Сообразно с этим 15 августа около 100 бомбардировщиков в сопровождении 40 истребителей Me-110 были брошены против долины реки Тайн. Одновременно более 800 самолетов было направлено на юг, чтобы сковать все наши силы, которые, по предположениям немцев, уже были там сосредоточены. Но тут прекрасно оправдала себя дислокация истребительной авиации, разработанная Даудингом. Эта опасность была предусмотрена. Семь эскадрилий истребителей «харрикейн» и «спитфайр» были отведены из района интенсивных боев на юге на отдых и одновременно для охраны севера. Они понесли серьезные потери и тем не менее очень не хотели выходить из боя. Летчики всячески доказывали, что они не устали. Но они получили неожиданное утешение. Эти эскадрильи смогли встретить атакующих, когда те пересекали побережье. Было сбито 30 немецких самолетов, главным образом тяжелых бомбардировщиков («Хейнкель-111», каждый с экипажем из четырех человек, хорошо подготовленных), тогда как у англичан было только двое раненых летчиков.

Предусмотрительность маршала авиации Даудинга, командовавшего истребительной авиацией, заслуживает наивысшей похвалы. Больше уже никогда не предпринимались попытки совершить налет за пределами радиуса действия истребителей сопровождения высшего класса. С тех пор весь район к северу от Уоша в дневное время находился в безопасности.

15 августа произошло крупнейшее за тот период войны сражение в воздухе: было проведено пять ожесточенных боев на фронте в 500 миль. Это был действительно критический день. На юге в боях участвовали все наши 22 эскадрильи, многие из них по два, а некоторые по три раза. Потери немцев вместе с теми, которые они понесли на севере, составили 76 самолетов против наших 34. Это, безусловно, было бедствием для германской авиации.

Надо полагать, что руководители германской авиации с тревогой оценивали последствия этого поражения, служившего плохим предзнаменованием на будущее. Однако главным объектом германских военно-воздушных сил по-прежнему был Лондонский порт — вся эта колоссальная цепь доков с огромным количеством судов и крупнейший город мира; чтобы попасть в него, не требовалось особой точности.

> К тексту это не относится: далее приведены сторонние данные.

-- pv_equiv track=rewrite | github.com/river-build/river | core/scripts/callstack_parse.py | find_first_core_function
-- ===== SOURCE A (Python) =====
-- from typing import Optional, List
--
-- TRIM_PREFIXES = [
--     'github.com/towns-protocol/towns/',
--     'github.com/ethereum/',
--     'google.golang.org/',
--     'golang.org/',
--     'github.com/jackc/'
-- ]
--
-- def find_first_core_function(lines: List[str]) -> Optional[str]:
--     last_func = None
--     for line in lines:
--         if line.strip().startswith('created by') or line.startswith('\t'):
--             continue
--         # Get raw function name first
--         raw_func = line.strip()
--         if '\t' in raw_func:
--             raw_func = raw_func.split('\t')[0]
--         last_paren = raw_func.rfind('(')
--         if last_paren >= 0:
--             raw_func = raw_func[:last_paren]
--
--         # Then trim prefixes
--         for prefix in TRIM_PREFIXES:
--             if raw_func.startswith(prefix):
--                 raw_func = raw_func[len(prefix):]
--                 break
--
--         if raw_func.startswith('core/'):
--             return raw_func
--         last_func = raw_func  # Keep track of the last function we've seen
--
--     return last_func  # Return the last function if no core/ function was found
-- ===== SOURCE B (Python) =====
-- from typing import Optional, List
--
-- TRIM_PREFIXES = [
--     'github.com/towns-protocol/towns/',
--     'github.com/ethereum/',
--     'google.golang.org/',
--     'golang.org/',
--     'github.com/jackc/'
-- ]
--
-- def _clean(line: str) -> str:
--     raw = line.strip()
--     if '\t' in raw:
--         raw = raw.split('\t')[0]
--     last_paren = raw.rfind('(')
--     if last_paren >= 0:
--         raw = raw[:last_paren]
--     prefix = next((p for p in TRIM_PREFIXES if raw.startswith(p)), None)
--     return raw[len(prefix):] if prefix is not None else raw
--
-- def find_first_core_function(lines: List[str]) -> Optional[str]:
--     # Single backward pass: walking from the end, the first candidate seen is the
--     # overall last one (the fallback), and the last 'core/' candidate seen is the
--     # overall first one (overwrite instead of early exit).
--     core = None
--     fallback = None
--     for line in reversed(lines):
--         if line.strip().startswith('created by') or line.startswith('\t'):
--             continue
--         name = _clean(line)
--         if fallback is None:
--             fallback = name
--         if name.startswith('core/'):
--             core = name
--     return core if core is not None else fallback
-- ===== Notes on version B (the rewrite author's own statement) =====
-- stated objective: alternative
-- what changed: A's forward loop with early return on the first core/ match and a last_func accumulator is replaced by a single backward pass over reversed(lines) with overwrite semantics: the first candidate seen backwards is the fallback, the last core/ candidate seen backwards is the earliest core/ forwards; the prefix for/break loop becomes a next() over TRIM_PREFIXES in a pure _clean helper.
import Mathlib
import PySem

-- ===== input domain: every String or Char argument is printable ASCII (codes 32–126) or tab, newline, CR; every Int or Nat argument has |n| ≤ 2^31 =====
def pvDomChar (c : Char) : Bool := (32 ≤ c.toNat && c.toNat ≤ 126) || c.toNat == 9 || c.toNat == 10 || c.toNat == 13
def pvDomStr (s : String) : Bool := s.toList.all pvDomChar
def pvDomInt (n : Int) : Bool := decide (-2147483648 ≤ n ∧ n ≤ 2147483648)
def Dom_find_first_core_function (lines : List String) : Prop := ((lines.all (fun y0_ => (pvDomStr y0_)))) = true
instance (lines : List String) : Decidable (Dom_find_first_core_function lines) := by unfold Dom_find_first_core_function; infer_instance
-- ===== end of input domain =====

-- B replaces A's forward early-exit loop by a single backward pass with overwrite
-- semantics (last core seen backwards = first core forwards; first candidate seen
-- backwards = the fallback). Objective: alternative traversal, same cost.

def TRIM_PREFIXES : List String :=
  ["github.com/towns-protocol/towns/", "github.com/ethereum/", "google.golang.org/",
   "golang.org/", "github.com/jackc/"]

-- ===== PORT A =====
-- A's inner 'for prefix in TRIM_PREFIXES: if startswith: trim; break' loop
def pvTrimA : List String → String → String
  | [], r => r
  | p :: ps, r =>
    if PySem.Str.startswith r p then PySem.Str.slice r (some (PySem.Str.len p)) none
    else pvTrimA ps r

def pvLoopA : List String → Option String → Option String
  | [], last => last
  | line :: rest, last =>
    if PySem.Str.startswith (PySem.Str.strip line) "created by" || PySem.Str.startswith line "\t" then
      pvLoopA rest last
    else
      let raw0 := PySem.Str.strip line
      -- raw.split('\t')[0]: split? is some for a nonempty separator; [0] is headD (the list is nonempty)
      let raw1 := if PySem.Str.isIn "\t" raw0 then ((PySem.Str.split? raw0 "\t").getD []).headD raw0 else raw0
      let lp := PySem.Str.rfind raw1 "("
      let raw2 := if 0 ≤ lp then PySem.Str.slice raw1 none (some lp) else raw1
      let raw3 := pvTrimA TRIM_PREFIXES raw2
      if PySem.Str.startswith raw3 "core/" then some raw3 else pvLoopA rest (some raw3)

def find_first_core_function (lines : List String) : Option String := pvLoopA lines none

-- ===== PORT B =====
def pvClean (line : String) : String :=
  let raw0 := PySem.Str.strip line
  let raw1 := if PySem.Str.isIn "\t" raw0 then ((PySem.Str.split? raw0 "\t").getD []).headD raw0 else raw0
  let lp := PySem.Str.rfind raw1 "("
  let raw2 := if 0 ≤ lp then PySem.Str.slice raw1 none (some lp) else raw1
  match TRIM_PREFIXES.find? (fun p => PySem.Str.startswith raw2 p) with
  | some p => PySem.Str.slice raw2 (some (PySem.Str.len p)) none
  | none => raw2

-- one step of B's backward loop: state = (core, fallback)
def pvStepB (st : Option String × Option String) (line : String) : Option String × Option String :=
  if PySem.Str.startswith (PySem.Str.strip line) "created by" || PySem.Str.startswith line "\t" then
    st
  else
    let name := pvClean line
    let fb := if st.2 = none then some name else st.2
    let core := if PySem.Str.startswith name "core/" then some name else st.1
    (core, fb)

def find_first_core_function_alt (lines : List String) : Option String :=
  let st := lines.reverse.foldl pvStepB (none, none)
  match st.1 with
  | some c => some c
  | none => st.2

-- ===== PRECONDITION & SPEC =====
def Spec_find_first_core_function (lines : List String) (out : Option String) : Prop := out = find_first_core_function_alt lines
instance (lines : List String) (out : Option String) : Decidable (Spec_find_first_core_function lines out) := by unfold Spec_find_first_core_function; infer_instance

-- ===== CLAIM (what is proved, stated in full; the proofs are below) =====
def Claim_equal_find_first_core_function : Prop := ∀ (lines : List String), Dom_find_first_core_function lines → Spec_find_first_core_function lines (find_first_core_function lines)

-- ===== LEMMAS AND PROOFS =====

-- proof helpers: the keep predicate and A's inline cleaning, named
def pvKeep (line : String) : Bool :=
  !(PySem.Str.startswith (PySem.Str.strip line) "created by" || PySem.Str.startswith line "\t")

def pvCleanA (line : String) : String :=
  let raw0 := PySem.Str.strip line
  let raw1 := if PySem.Str.isIn "\t" raw0 then ((PySem.Str.split? raw0 "\t").getD []).headD raw0 else raw0
  let lp := PySem.Str.rfind raw1 "("
  let raw2 := if 0 ≤ lp then PySem.Str.slice raw1 none (some lp) else raw1
  pvTrimA TRIM_PREFIXES raw2

def pvIsCore (f : String) : Bool := PySem.Str.startswith f "core/"

-- B's step on an already-cleaned candidate
def pvStepC (st : Option String × Option String) (name : String) : Option String × Option String :=
  ((if pvIsCore name then some name else st.1), (if st.2 = none then some name else st.2))

-- A's for/break prefix loop equals the find?-then-trim in pvClean
lemma pvTrimA_eq_find? (ps : List String) (r : String) :
    pvTrimA ps r =
      match ps.find? (fun p => PySem.Str.startswith r p) with
      | some p => PySem.Str.slice r (some (PySem.Str.len p)) none
      | none => r := by
  induction ps with
  | nil => rfl
  | cons p ps ih =>
    cases h : PySem.Chars.startswith r.toList p.toList <;> simp [pvTrimA, h, ih]

lemma pvCleanA_eq (line : String) : pvCleanA line = pvClean line := by
  unfold pvCleanA pvClean
  rw [pvTrimA_eq_find?]

-- B's loop body over raw lines equals the candidate-level step over filtered, cleaned lines
lemma foldB_eq_foldC (l : List String) (st : Option String × Option String) :
    l.foldl pvStepB st = ((l.filter pvKeep).map pvClean).foldl pvStepC st := by
  induction l generalizing st with
  | nil => simp
  | cons line rest ih =>
    cases hc : (PySem.Str.startswith (PySem.Str.strip line) "created by"
        || PySem.Str.startswith line "\t") with
    | true =>
      have hk : pvKeep line = false := by unfold pvKeep; rw [hc]; rfl
      simp only [List.foldl_cons, List.filter_cons, hk, Bool.false_eq_true, if_false]
      rw [show pvStepB st line = st by unfold pvStepB; rw [hc]; simp]
      exact ih st
    | false =>
      have hk : pvKeep line = true := by unfold pvKeep; rw [hc]; rfl
      simp only [List.foldl_cons, List.filter_cons, hk, if_true, List.map_cons]
      rw [show pvStepB st line = pvStepC st (pvClean line) by
        unfold pvStepB pvStepC pvIsCore; rw [hc]; simp]
      exact ih _

-- the candidate-level fold, characterized: core = last core in cs (else c0), fallback = f0 else first of cs
lemma foldC_char (cs : List String) (c0 f0 : Option String) :
    cs.foldl pvStepC (c0, f0) =
      ((match cs.reverse.find? pvIsCore with
        | some x => some x
        | none => c0),
       match f0 with
       | some v => some v
       | none => cs.head?) := by
  induction cs generalizing c0 f0 with
  | nil => cases f0 <;> rfl
  | cons c cs ih =>
    simp only [List.foldl_cons, pvStepC, List.reverse_cons, List.head?_cons]
    rw [ih]
    simp only [Prod.mk.injEq]
    constructor
    · rw [List.find?_append]
      cases hf : cs.reverse.find? pvIsCore with
      | some x => simp
      | none =>
        cases hc : pvIsCore c <;> simp [List.find?, hc]
    · cases f0 <;> simp

-- A's whole loop equals first-core-else-last over the candidate list (prior characterization)
lemma pvLoopA_eq (lines : List String) (last : Option String) :
    pvLoopA lines last =
      match ((lines.filter pvKeep).map pvClean).find? pvIsCore with
      | some f => some f
      | none =>
        match ((lines.filter pvKeep).map pvClean).getLast? with
        | some x => some x
        | none => last := by
  induction lines generalizing last with
  | nil => rfl
  | cons line rest ih =>
    cases hc : (PySem.Str.startswith (PySem.Str.strip line) "created by"
        || PySem.Str.startswith line "\t") with
    | true =>
      have hk : pvKeep line = false := by unfold pvKeep; rw [hc]; rfl
      rw [pvLoopA, hc]
      simp only [if_true, List.filter_cons, hk, Bool.false_eq_true, if_false]
      exact ih last
    | false =>
      have hk : pvKeep line = true := by unfold pvKeep; rw [hc]; rfl
      rw [pvLoopA, hc]
      simp only [Bool.false_eq_true, if_false, List.filter_cons, hk, if_true, List.map_cons]
      rw [show (let raw0 := PySem.Str.strip line
        let raw1 := if PySem.Str.isIn "\t" raw0 then ((PySem.Str.split? raw0 "\t").getD []).headD raw0 else raw0
        let lp := PySem.Str.rfind raw1 "("
        let raw2 := if 0 ≤ lp then PySem.Str.slice raw1 none (some lp) else raw1
        let raw3 := pvTrimA TRIM_PREFIXES raw2
        if PySem.Str.startswith raw3 "core/" then some raw3 else pvLoopA rest (some raw3))
        = if pvIsCore (pvCleanA line) then some (pvCleanA line) else pvLoopA rest (some (pvCleanA line)) from rfl]
      rw [pvCleanA_eq]
      cases hcore : pvIsCore (pvClean line) with
      | true =>
        rw [if_pos rfl, List.find?_cons, hcore]
      | false =>
        rw [if_neg Bool.false_ne_true, ih (some (pvClean line)), List.find?_cons, hcore]
        cases hfind : ((rest.filter pvKeep).map pvClean).find? pvIsCore with
        | some f => simp
        | none =>
          cases hcs : (rest.filter pvKeep).map pvClean with
          | nil => simp
          | cons c cs =>
            cases hg : (c :: cs).getLast? with
            | some x => rw [List.getLast?_cons_cons, hg]
            | none => simp at hg

-- ===== VERDICT (by name: the statement is the Claim_ definition above) =====
theorem find_first_core_function_spec : Claim_equal_find_first_core_function := by
  intro lines _
  unfold Spec_find_first_core_function find_first_core_function find_first_core_function_alt
  rw [foldB_eq_foldC, List.filter_reverse, List.map_reverse, foldC_char,
    List.reverse_reverse, List.head?_reverse, pvLoopA_eq lines none]
  cases hf : ((lines.filter pvKeep).map pvClean).find? pvIsCore with
  | some f => rfl
  | none =>
    cases hg : ((lines.filter pvKeep).map pvClean).getLast? with
    | some x => rfl
    | none => rfl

На протяжении этих недель напряженной борьбы и беспрерывных тревог лорд Бивербрук превосходно выполнял работу. Нужно было любой ценой пополнить эскадрильи истребителей надежными машинами. Сейчас было не время для бюрократизма и волокиты, хотя и то и другое встречалось в нашей хорошо налаженной, гладко работающей системе. В такой обстановке все замечательные качества лорда Бивербрука оказались очень ценными. Его жизнерадостность и энергия оказывали ободряющее действие на других. Я был рад иметь возможность иногда опереться на него. Он не подвел меня. Настал его час. Его энергия и дарования в сочетании с изобретательностью и умением убеждать давали возможность устранять множество препятствий. Все, что шло по каналам снабжения, направлялось вперед в бой. Новые или отремонтированные самолеты в невиданном ранее количестве поступали в эскадрильи, которые с восторгом принимали их. Во всех областях обслуживания и ремонта работы велись очень интенсивно. Я так высоко ценил заслуги Бивербрука, что 2 августа с одобрения короля предложил ему стать членом военного кабинета.

Другим министром, с которым я сотрудничал в то время, был министр труда и национальной повинности Эрнест Бевин, который должен был распоряжаться всей рабочей силой страны и воодушевлять ее. Все рабочие на военных заводах были готовы беспрекословно выполнять его указания. В октябре он также стал членом военного кабинета.

20 августа я мог доложить парламенту:

«Враг располагает, конечно, гораздо более многочисленными силами, чем мы. Однако выпуск нашей новой продукции уже значительно превышает его выпуск, а американская продукция лишь начинает поступать. Численность нашей бомбардировочной и истребительной авиации сейчас, после всех этих боев, больше, чем когда бы то ни было ранее. Мы считаем, что сможем продолжать воздушную войну до бесконечности и до тех пор, пока того пожелает противник; а чем дольше будет затягиваться эта борьба, тем быстрее мы будем приближаться сперва к равенству сил, а затем к превосходству в воздухе, от которого в значительной степени зависит исход войны».